[Stored items]

-- ===== PRECONDITION & SPEC =====
def Spec_wagner_optimal_parse (text : String) (abblist : List String) (out : Int) : Prop := out = wagner_optimal_parse_alt text abblist
instance (text : String) (abblist : List String) (out : Int) : Decidable (Spec_wagner_optimal_parse text abblist out) := by unfold Spec_wagner_optimal_parse; infer_instance

-- ===== CLAIM (what is proved, stated in full; the proofs are below) =====
def Claim_equal_wagner_optimal_parse : Prop := ∀ (text : String) (abblist : List String), Dom_wagner_optimal_parse text abblist → Spec_wagner_optimal_parse text abblist (wagner_optimal_parse text abblist)

-- ===== LEMMAS AND PROOFS =====

-- generic list-array helpers
theorem pv_getD_set_ne {a : Type} (l : List a) (i m : Nat) (x : a) (d : a) (h : i ≠ m) :
    (l.set i x).getD m d = l.getD m d := by
  simp [List.getD_eq_getElem?_getD, h]

theorem pv_getD_set_self {a : Type} (l : List a) (i : Nat) (x : a) (d : a) (h : i < l.length) :
    (l.set i x).getD i d = x := by
  simp [List.getD_eq_getElem?_getD, h]

theorem pv_getD_replicate {a : Type} (n m : Nat) (x : a) (d : a) :
    (List.replicate n x).getD m d = if m < n then x else d := by
  by_cases h : m < n
  · simp [List.getD_eq_getElem?_getD, h]
  · simp [List.getD_eq_getElem?_getD, h]

theorem pv_getD_out {a : Type} (l : List a) (m : Nat) (d : a) (h : l.length ≤ m) :
    l.getD m d = d := by
  simp [List.getD_eq_getElem?_getD, List.getElem?_eq_none_iff.mpr h]

theorem pv_foldl_ext {a b : Type} (f g : b → a → b) (h : ∀ x y, f x y = g x y)
    (l : List a) (i : b) : l.foldl f i = l.foldl g i := by
  have : f = g := funext fun x => funext (h x)
  rw [this]

theorem pvReplicate_set (n : Nat) :
    (List.replicate (n+1) (0:Int)).set n 0 = List.replicate (n+1) (0:Int) := by
  apply List.ext_getElem
  · simp
  · intro i h1 h2; simp

-- r is the minimum of the start value s and the candidate list l
def pvIsMin (s : Int) (l : List Int) (r : Int) : Prop :=
  r ≤ s ∧ (∀ x ∈ l, r ≤ x) ∧ (r = s ∨ r ∈ l)

-- A-shaped fold ('if v x < acc then v x else acc' under a test) computes the minimum
theorem pvFoldA_isMin {a : Type} (p : a → Prop) [DecidablePred p] (v : a → Int) :
    ∀ (l : List a) (s : Int),
      pvIsMin s ((l.filter (fun x => decide (p x))).map v)
        (l.foldl (fun acc x => if p x then (if v x < acc then v x else acc) else acc) s) := by
  intro l
  induction l with
  | nil => intro s; exact ⟨le_refl s, by simp, Or.inl rfl⟩
  | cons x l ih =>
    intro s
    simp only [List.foldl_cons]
    by_cases hp : p x
    · simp only [if_pos hp, List.filter_cons, decide_eq_true hp, if_pos, List.map_cons]
      by_cases hv : v x < s
      · simp only [if_pos hv]
        obtain ⟨c1, c2, c3⟩ := ih (v x)
        refine ⟨by omega, ?_, ?_⟩
        · intro y hy
          rcases List.mem_cons.mp hy with h | h
          · omega
          · exact c2 _ h
        · rcases c3 with h | h
          · exact Or.inr (List.mem_cons.mpr (Or.inl h))
          · exact Or.inr (List.mem_cons.mpr (Or.inr h))
      · simp only [if_neg hv]
        obtain ⟨c1, c2, c3⟩ := ih s
        refine ⟨c1, ?_, ?_⟩
        · intro y hy
          rcases List.mem_cons.mp hy with h | h
          · omega
          · exact c2 _ h
        · rcases c3 with h | h
          · exact Or.inl h
          · exact Or.inr (List.mem_cons.mpr (Or.inr h))
    · rw [if_neg hp, List.filter_cons_of_neg (by simpa using hp)]
      exact ih s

• **Exercise prompt**
Output every line above without altering anything.

• **Exercise solution**
-- ===== PRECONDITION & SPEC =====
def Spec_wagner_optimal_parse (text : String) (abblist : List String) (out : Int) : Prop := out = wagner_optimal_parse_alt text abblist
instance (text : String) (abblist : List String) (out : Int) : Decidable (Spec_wagner_optimal_parse text abblist out) := by unfold Spec_wagner_optimal_parse; infer_instance

-- ===== CLAIM (what is proved, stated in full; the proofs are below) =====
def Claim_equal_wagner_optimal_parse : Prop := ∀ (text : String) (abblist : List String), Dom_wagner_optimal_parse text abblist → Spec_wagner_optimal_parse text abblist (wagner_optimal_parse text abblist)

-- ===== LEMMAS AND PROOFS =====

-- generic list-array helpers
theorem pv_getD_set_ne {a : Type} (l : List a) (i m : Nat) (x : a) (d : a) (h : i ≠ m) :
    (l.set i x).getD m d = l.getD m d := by
  simp [List.getD_eq_getElem?_getD, h]

theorem pv_getD_set_self {a : Type} (l : List a) (i : Nat) (x : a) (d : a) (h : i < l.length) :
    (l.set i x).getD i d = x := by
  simp [List.getD_eq_getElem?_getD, h]

theorem pv_getD_replicate {a : Type} (n m : Nat) (x : a) (d : a) :
    (List.replicate n x).getD m d = if m < n then x else d := by
  by_cases h : m < n
  · simp [List.getD_eq_getElem?_getD, h]
  · simp [List.getD_eq_getElem?_getD, h]

theorem pv_getD_out {a : Type} (l : List a) (m : Nat) (d : a) (h : l.length ≤ m) :
    l.getD m d = d := by
  simp [List.getD_eq_getElem?_getD, List.getElem?_eq_none_iff.mpr h]

theorem pv_foldl_ext {a b : Type} (f g : b → a → b) (h : ∀ x y, f x y = g x y)
    (l : List a) (i : b) : l.foldl f i = l.foldl g i := by
  have : f = g := funext fun x => funext (h x)
  rw [this]

theorem pvReplicate_set (n : Nat) :
    (List.replicate (n+1) (0:Int)).set n 0 = List.replicate (n+1) (0:Int) := by
  apply List.ext_getElem
  · simp
  · intro i h1 h2; simp

-- r is the minimum of the start value s and the candidate list l
def pvIsMin (s : Int) (l : List Int) (r : Int) : Prop :=
  r ≤ s ∧ (∀ x ∈ l, r ≤ x) ∧ (r = s ∨ r ∈ l)

-- A-shaped fold ('if v x < acc then v x else acc' under a test) computes the minimum
theorem pvFoldA_isMin {a : Type} (p : a → Prop) [DecidablePred p] (v : a → Int) :
    ∀ (l : List a) (s : Int),
      pvIsMin s ((l.filter (fun x => decide (p x))).map v)
        (l.foldl (fun acc x => if p x then (if v x < acc then v x else acc) else acc) s) := by
  intro l
  induction l with
  | nil => intro s; exact ⟨le_refl s, by simp, Or.inl rfl⟩
  | cons x l ih =>
    intro s
    simp only [List.foldl_cons]
    by_cases hp : p x
    · simp only [if_pos hp, List.filter_cons, decide_eq_true hp, if_pos, List.map_cons]
      by_cases hv : v x < s
      · simp only [if_pos hv]
        obtain ⟨c1, c2, c3⟩ := ih (v x)
        refine ⟨by omega, ?_, ?_⟩
        · intro y hy
          rcases List.mem_cons.mp hy with h | h
          · omega
          · exact c2 _ h
        · rcases c3 with h | h
          · exact Or.inr (List.mem_cons.mpr (Or.inl h))
          · exact Or.inr (List.mem_cons.mpr (Or.inr h))
      · simp only [if_neg hv]
        obtain ⟨c1, c2, c3⟩ := ih s
        refine ⟨c1, ?_, ?_⟩
        · intro y hy
          rcases List.mem_cons.mp hy with h | h
          · omega
          · exact c2 _ h
        · rcases c3 with h | h
          · exact Or.inl h
          · exact Or.inr (List.mem_cons.mpr (Or.inr h))
    · rw [if_neg hp, List.filter_cons_of_neg (by simpa using hp)]
      exact ih s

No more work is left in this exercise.